I could go right at this one as this is a simple answer for me but allow me to broach this subject with something a little easier to work with; being a drunk.

I tried when I was a younger lad, for quite a while, to convince myself that I was happy as a drunk. I tried to convince others, as my liver was shriveling and hardening up, that I could be a useful, fantastic guy if only things would go my way once in a while. They never did, of course, go my way. How could they? The truth is I just tempted fate too many times with stupid decisions.  Fate bit back.  Add to that the fact that I acted like a tornado blowing through the lives of anyone who cared about me and that I had a tough time delivering pizzas let alone hold a respectable job – folks, I got fired from Wal-Mart (technically they gave me a choice, “quit or we’ll fire you”).
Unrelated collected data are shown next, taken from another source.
-- pv_equiv track=rewrite | github.com/BangSungjoon/Algorithm_Study | chw/week43/PGM/388352/sol.py | solution
-- ===== SOURCE A (Python) =====
-- from itertools import combinations
--
-- def solution(n, q, ans):
--     answer = 0
--
--     num_list = list(range(1, n + 1))
--     possible_code = list(combinations(num_list, 5))  # 가능한 5자리 조합
--
--     for code in possible_code:
--         for i in range(len(q)):
--             t = set(q[i]) & set(code)
--
--             if ans[i] != len(t):
--                 break
--         else:
--             answer += 1
--
--     return answer
-- ===== SOURCE B (Python) =====
-- def solution(n, q, ans):
--     # Backtracking over values 1..n threading per-query intersection counts,
--     # pruning branches whose running counts already exceed a target.
--     cons = [(set(qi), a) for qi, a in zip(q, ans)]
--
--     def rec(vals, slots, counts):
--         if slots == 0:
--             return 1 if all(c == a for c, (_, a) in zip(counts, cons)) else 0
--         if len(vals) < slots:
--             return 0
--         v, rest = vals[0], vals[1:]
--         total = rec(rest, slots, counts)          # codes skipping v
--         new = [c + (v in s) for c, (s, _) in zip(counts, cons)]
--         if all(c <= a for c, (_, a) in zip(new, cons)):   # counts never decrease: prune
--             total += rec(rest, slots - 1, new)
--         return total
--
--     return rec(list(range(1, n + 1)), 5, [0] * len(cons))
-- ===== Notes on version B (the rewrite author's own statement) =====
-- stated objective: alternative
-- what changed: A materialises all C(n,5) combinations and filters each by rebuilding set intersections per query; B runs a take/skip backtracking recursion over 1..n that threads per-query running intersection counts (precomputed query sets), pruning any branch whose running count already exceeds its target.
-- outside the precondition, e.g. on solution(5, [[1], [2]], [0]): A returns 0, B returns 0
import Mathlib
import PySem
-- pv_equiv track=rewrite | github.com/anoubhav/Codeforces-Atcoder-Codechef-solutions | Codechef/COVIDLQ.py | is_social_distance
-- ===== SOURCE A (Python) =====
-- def is_social_distance(n, lst):
--     prev = -1
--     for i, num in enumerate(lst):
--         if num == 1:
--             if prev == -1:
--                 prev = i
--             else:
--                 if i<prev+6:
--                     return 'NO'
--                 else:
--                     prev = i
--
--     return 'YES'
-- ===== SOURCE B (Python) =====
-- def is_social_distance(n, lst):
--     for i, x in enumerate(lst):
--         if x == 1 and 1 in lst[i + 1:i + 6]:
--             return 'NO'
--     return 'YES'
-- ===== Notes on version B (the rewrite author's own statement) =====
-- stated objective: alternative
-- what changed: Replaces A's stateful gap tracking (remember previous occupied index, compare i < prev+6) by a stateless local-window test: a seat violates distancing iff it is occupied and another occupied seat appears in the next five positions lst[i+1:i+6].
import Mathlib
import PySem

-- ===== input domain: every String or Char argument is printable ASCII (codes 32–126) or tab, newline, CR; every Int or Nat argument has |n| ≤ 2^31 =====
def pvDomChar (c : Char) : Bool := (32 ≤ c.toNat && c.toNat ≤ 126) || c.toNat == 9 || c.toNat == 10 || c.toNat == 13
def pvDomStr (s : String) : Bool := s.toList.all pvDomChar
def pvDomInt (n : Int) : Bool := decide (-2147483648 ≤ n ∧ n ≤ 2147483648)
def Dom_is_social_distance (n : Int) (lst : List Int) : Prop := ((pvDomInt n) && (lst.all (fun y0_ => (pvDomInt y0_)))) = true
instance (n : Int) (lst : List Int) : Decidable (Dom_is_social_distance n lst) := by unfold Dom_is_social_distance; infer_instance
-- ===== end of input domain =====

-- B replaces A's stateful prev-gap tracking by a stateless per-seat lookahead: occupied seat with another occupied seat in the next five positions => 'NO' (alternative decomposition; return value only).


-- ===== PORT A =====
-- enumerate(lst) with Int indices starting at i
def pvEnumFrom (i : Int) : List Int → List (Int × Int)
  | [] => []
  | x :: xs => (i, x) :: pvEnumFrom (i + 1) xs

-- A's loop: state prev, early return 'NO'
def pvLoopA (prev : Int) : List (Int × Int) → String
  | [] => "YES"
  | (i, num) :: rest =>
    if num == 1 then
      if prev == -1 then pvLoopA i rest
      else if i < prev + 6 then "NO"
      else pvLoopA i rest
    else pvLoopA prev rest

def is_social_distance (_n : Int) (lst : List Int) : String :=
  pvLoopA (-1) (pvEnumFrom 0 lst)

-- ===== PORT B =====
-- for i, x in enumerate(lst): if x == 1 and 1 in lst[i+1:i+6]: return 'NO'
def pvLoopB (lst : List Int) : List (Int × Int) → String
  | [] => "YES"
  | (i, x) :: rest =>
    if x == 1 && (PySem.List.slice lst (some (i + 1)) (some (i + 6))).contains 1 then "NO"
    else pvLoopB lst rest

def is_social_distance_alt (_n : Int) (lst : List Int) : String :=
  pvLoopB lst (pvEnumFrom 0 lst)

-- ===== PRECONDITION & SPEC =====
def Spec_is_social_distance (n : Int) (lst : List Int) (out : String) : Prop := out = is_social_distance_alt n lst
instance (n : Int) (lst : List Int) (out : String) : Decidable (Spec_is_social_distance n lst out) := by unfold Spec_is_social_distance; infer_instance

-- ===== CLAIM (what is proved, stated in full; the proofs are below) =====
def Claim_equal_is_social_distance : Prop := ∀ (n : Int) (lst : List Int), Dom_is_social_distance n lst → Spec_is_social_distance n lst (is_social_distance n lst)

-- ===== LEMMAS AND PROOFS =====

-- canonical predicate: some occupied seat has another occupied seat within the next five
def pvNear : List Int → Bool
  | [] => false
  | x :: xs => (x == 1 && (xs.take 5).contains 1) || pvNear xs

-- positions of ones (proof helper only)
def pvPosFrom (i : Int) : List Int → List Int
  | [] => []
  | x :: xs => if x == 1 then i :: pvPosFrom (i + 1) xs else pvPosFrom (i + 1) xs

def pvAnyClose : List Int → Bool
  | a :: b :: rest => (b - a < 6) || pvAnyClose (b :: rest)
  | _ => false

def pvFirstLt (i b : Int) (xs : List Int) : Bool :=
  match pvPosFrom i xs with
  | [] => false
  | q :: _ => q < b

-- A's loop with a real previous position decides the gaps of p consed onto the positions.
theorem pvLoopA_ne (xs : List Int) : ∀ (i p : Int), 0 ≤ i → p ≠ -1 →
    pvLoopA p (pvEnumFrom i xs) = if pvAnyClose (p :: pvPosFrom i xs) then "NO" else "YES" := by
  induction xs with
  | nil => intro i p _ _; simp [pvEnumFrom, pvPosFrom, pvLoopA, pvAnyClose]
  | cons x xs ih =>
    intro i p hi hp
    by_cases hx : x = 1
    · by_cases hlt : i < p + 6
      · simp [pvEnumFrom, pvPosFrom, pvLoopA, pvAnyClose, hx, hp, hlt, show i - p < 6 by omega]
      · have h6 : ¬ (i - p < 6) := by omega
        simp [pvEnumFrom, pvPosFrom, pvLoopA, pvAnyClose, hx, hp, hlt, h6,
          ih (i + 1) i (by omega) (by omega)]
    · simp [pvEnumFrom, pvPosFrom, pvLoopA, hx, ih (i + 1) p (by omega) hp]

-- From the -1 sentinel, A's loop decides the gap check on the positions.
theorem pvLoopA_start (xs : List Int) : ∀ (i : Int), 0 ≤ i →
    pvLoopA (-1) (pvEnumFrom i xs) = if pvAnyClose (pvPosFrom i xs) then "NO" else "YES" := by
  induction xs with
  | nil => intro i _; simp [pvEnumFrom, pvPosFrom, pvLoopA, pvAnyClose]
  | cons x xs ih =>
    intro i hi
    by_cases hx : x = 1
    · have hne : i ≠ -1 := by omega
      simp [pvEnumFrom, pvPosFrom, pvLoopA, hx, pvLoopA_ne xs (i + 1) i (by omega) hne]
    · simp [pvEnumFrom, pvPosFrom, pvLoopA, hx, ih (i + 1) (by omega)]

-- no ones at all when the position list is empty
theorem pvPosFrom_nil (xs : List Int) : ∀ (i : Int), pvPosFrom i xs = [] → (1 : Int) ∉ xs := by
  induction xs with
  | nil => intro i _; simp
  | cons x xs ih =>
    intro i h
    by_cases hx : x = 1
    · simp [pvPosFrom, hx] at h
    · simp [pvPosFrom, hx] at h
      simp [ih (i + 1) h]
      omega

theorem pvNear_false : ∀ (xs : List Int), (1 : Int) ∉ xs → pvNear xs = false := by
  intro xs
  induction xs with
  | nil => intro _; simp [pvNear]
  | cons x xs ih =>
    intro h
    simp at h
    simp [pvNear, ih h.2]
    exact fun _ hm => h.2 (List.mem_of_mem_take hm)

-- first position below a bound ⟺ a one within the first k seats
theorem pvFirstLt_ge (xs : List Int) : ∀ (i b : Int), b ≤ i → pvFirstLt i b xs = false := by
  induction xs with
  | nil => intro i b _; simp [pvFirstLt, pvPosFrom]
  | cons x xs ih =>
    intro i b hb
    by_cases hx : x = 1
    · simp [pvFirstLt, pvPosFrom, hx]; omega
    · simpa [pvFirstLt, pvPosFrom, hx] using ih (i + 1) b (by omega)

theorem pvFirstLt_step (xs : List Int) (x : Int) (hx : ¬ x = 1) (i b : Int) :
    pvFirstLt i b (x :: xs) = pvFirstLt (i + 1) b xs := by
  unfold pvFirstLt
  rw [show pvPosFrom i (x :: xs) = pvPosFrom (i + 1) xs from by simp [pvPosFrom, hx]]

theorem take_contains_eq (xs : List Int) : ∀ (i : Int) (k : Nat),
    (xs.take k).contains 1 = pvFirstLt i (i + k) xs := by
  induction xs with
  | nil => intro i k; simp [pvFirstLt, pvPosFrom]
  | cons x xs ih =>
    intro i k
    cases k with
    | zero =>
      by_cases hx : x = 1
      · simp [pvFirstLt, pvPosFrom, hx]
      · simp only [List.take_zero, Nat.cast_zero, add_zero, pvFirstLt_step xs x hx]
        simp [pvFirstLt_ge xs (i + 1) i (by omega)]
    | succ k' =>
      by_cases hx : x = 1
      · simp [pvFirstLt, pvPosFrom, hx]
      · rw [pvFirstLt_step xs x hx,
          show i + ((k' + 1 : Nat) : Int) = (i + 1) + (k' : Nat) by push_cast; ring,
          ← ih (i + 1) k']
        have h1x : ¬ (1 : Int) = x := fun h => hx h.symm
        simp [h1x]

-- the gap check on positions is exactly the local-window predicate
theorem anyClose_eq_near (xs : List Int) : ∀ (i : Int),
    pvAnyClose (pvPosFrom i xs) = pvNear xs := by
  induction xs with
  | nil => intro i; simp [pvPosFrom, pvAnyClose, pvNear]
  | cons x xs ih =>
    intro i
    by_cases hx : x = 1
    · cases hP : pvPosFrom (i + 1) xs with
      | nil =>
        have hc := pvPosFrom_nil xs (i + 1) hP
        simp [pvPosFrom, pvAnyClose, pvNear, hx, hP, pvNear_false xs hc]
        exact fun hm => hc (List.mem_of_mem_take hm)
      | cons q P' =>
        have h1 : ((1 : Int) ∈ List.take 5 xs) ↔ q < i + 6 := by
          have := take_contains_eq xs (i + 1) 5
          rw [show pvFirstLt (i + 1) (i + 1 + (5 : Nat)) xs = decide (q < i + 1 + (5 : Nat))
            from by unfold pvFirstLt; rw [hP]] at this
          simp at this
          rw [this]; constructor <;> (intro; push_cast at *; omega)
        have h2 : pvAnyClose (q :: P') = pvNear xs := by rw [← hP, ih (i + 1)]
        have h3 : (q - i < 6) ↔ (q < i + 6) := by omega
        simp [pvPosFrom, pvAnyClose, pvNear, hx, hP, h2, h1, h3]
    · simp [pvPosFrom, pvNear, hx, ih (i + 1)]

-- one-step unfoldings (plain rfl; avoid simp looping on the recursive definitions)
theorem pvLoopB_cons (lst : List Int) (i x : Int) (rest : List (Int × Int)) :
    pvLoopB lst ((i, x) :: rest)
      = if x == 1 && (PySem.List.slice lst (some (i + 1)) (some (i + 6))).contains 1 then "NO"
        else pvLoopB lst rest := rfl

theorem pvNear_cons (x : Int) (xs : List Int) :
    pvNear (x :: xs) = ((x == 1 && (xs.take 5).contains 1) || pvNear xs) := rfl

-- B's loop over the enumeration of a suffix decides the local-window predicate on that suffix.
theorem pvLoopB_eq (lst : List Int) : ∀ (ys : List Int) (i : Nat), lst.drop i = ys →
    pvLoopB lst (pvEnumFrom (i : Int) ys) = if pvNear ys then "NO" else "YES" := by
  intro ys
  induction ys with
  | nil => intro i _; rfl
  | cons x ys' ih =>
    intro i hdrop
    have hdrop' : lst.drop (i + 1) = ys' := by
      have := congrArg List.tail hdrop
      simpa [List.tail_drop] using this
    have e1 : ((i : Int) + 1) = ((i + 1 : Nat) : Int) := by norm_cast
    have e6 : ((i : Int) + 6) = ((i + 6 : Nat) : Int) := by norm_cast
    have hslice : PySem.List.slice lst (some ((i : Int) + 1)) (some ((i : Int) + 6))
        = ys'.take 5 := by
      have h := PySem.List.slice_natCast lst (i + 1) (i + 6)
      rw [hdrop'] at h
      rw [e1, e6, h, show (i + 6) - (i + 1) = 5 from by omega]
    have hrec := ih (i + 1) hdrop'
    rw [show pvEnumFrom (i : Int) (x :: ys') = ((i : Int), x) :: pvEnumFrom ((i : Int) + 1) ys'
        from rfl,
      pvLoopB_cons, hslice, pvNear_cons]
    by_cases hb : (x == 1 && (ys'.take 5).contains 1) = true
    · rw [if_pos hb]
      have hp : x = 1 ∧ 1 ∈ List.take 5 ys' := by simpa using hb
      simp
      exact fun h => absurd hp.2 (h hp.1)
    · have hb' : (x == 1 && (ys'.take 5).contains 1) = false := by simpa using hb
      rw [if_neg hb, e1, hrec, hb']
      simp

-- ===== VERDICT (by name: the statement is the Claim_ definition above) =====
theorem is_social_distance_spec : Claim_equal_is_social_distance := by
  intro n lst _
  unfold Spec_is_social_distance is_social_distance is_social_distance_alt
  rw [pvLoopA_start lst 0 le_rfl, anyClose_eq_near lst 0,
    show (0 : Int) = ((0 : Nat) : Int) by norm_num, pvLoopB_eq lst lst 0 (by simp)]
Put simply, I was a loser living a loser’s existence…  A bit extreme in the wording of course, but it is what it is, if I’m honest about it – and I am.

Okay, there’s the context, now here’s the trick:  You tell me how to find a way to be happy with that.

Let me save you some trouble and maybe even a few synapses…  It can’t be done.  Sure you might be able to make a decent case that with some mental manipulation but in the end you’re living a lie.

As I see it, or “in my humble (yet asshole-ish) opinion”, in many ways, trying to live fat is easier, simpler, harder and more insidious than being a drunk all at the same time. Fat kills you slow. You give up bits and pieces of your life at a much slower pace…and it’s likely you’ll never give up all of your freedom until the very end, when fat finally kills you.  As a drunk I spent a lot of money on perpetuating the lifestyle.  If that wasn’t enough, living a drunkard’s life is hard on the body, on the health.  Now, I’ve been heavy though one would be hard-pressed to call me fat and I can tell you, I didn’t like it.  I wasn’t having fun.

The point is very simple in the extreme example above:  If I am truly honest, I can’t lead a happy life at any weight any more than I can lead a happy life as a raging drunk.  Worse, the sad truth is that fat, or in my case heavy, was a choice.  Sure those first 30 pounds came on fast and I didn’t realize what was going on until I was already pushing maximum density but there was a choice that came right after I realized my metabolism simply wasn’t what it used to be…  I did choose to not do anything about my problem.

Of course that didn’t last very long, I changed my mind within 24 hours, but the fact remains, I made a choice.

Now, I’m not lost on the fact that I could be one of a rare breed who is willing to take responsibility for their actions rather than blame others or “genetics”.  God knows, it certainly isn’t the easy way to do things but if I want to be happy – truly happy, I have to rid myself of the delusion that happiness can be achieved while I’m blatantly lying to myself and others about what it is that’s keeping me from being happy in the first place.  The only way I can be happy and fat at the same time is if I believe the lie that it’s really not all that big a deal to have to sit at home while the wife and kids go hiking on vacations.  It’s really not that big a deal if I get too heavy to ride a bike again…  That I can’t see my shoes anymore.  That I’m out of breath trying to put my socks on or climbing the stairs to my daughter’s bedrooms so I can’t tuck them in or kiss them goodnight.  That I can’t go for a walk on the beach with my wife or that I don’t want to go swimming for fear I’ll have to take off my shirt.

There may be people out there who can indeed live like that but I’m not the one.  My happiness directly depends on my fitness.  I cannot be happy at any weight.

I can, however, be happy if I’m on the path to get fit – there is a difference between knowing that a path exists out there somewhere but choosing to watch others walk it and walking it myself (or riding it for that matter).

For the new year, don’t believe the lies that are told at the donut shops:  That fat is a genetic sentence, that fitness is too hard, that you can’t do it…  Get on the path and stay on it.  It’s a lot easier to be happy on the path than sitting on the couch watching others walk it.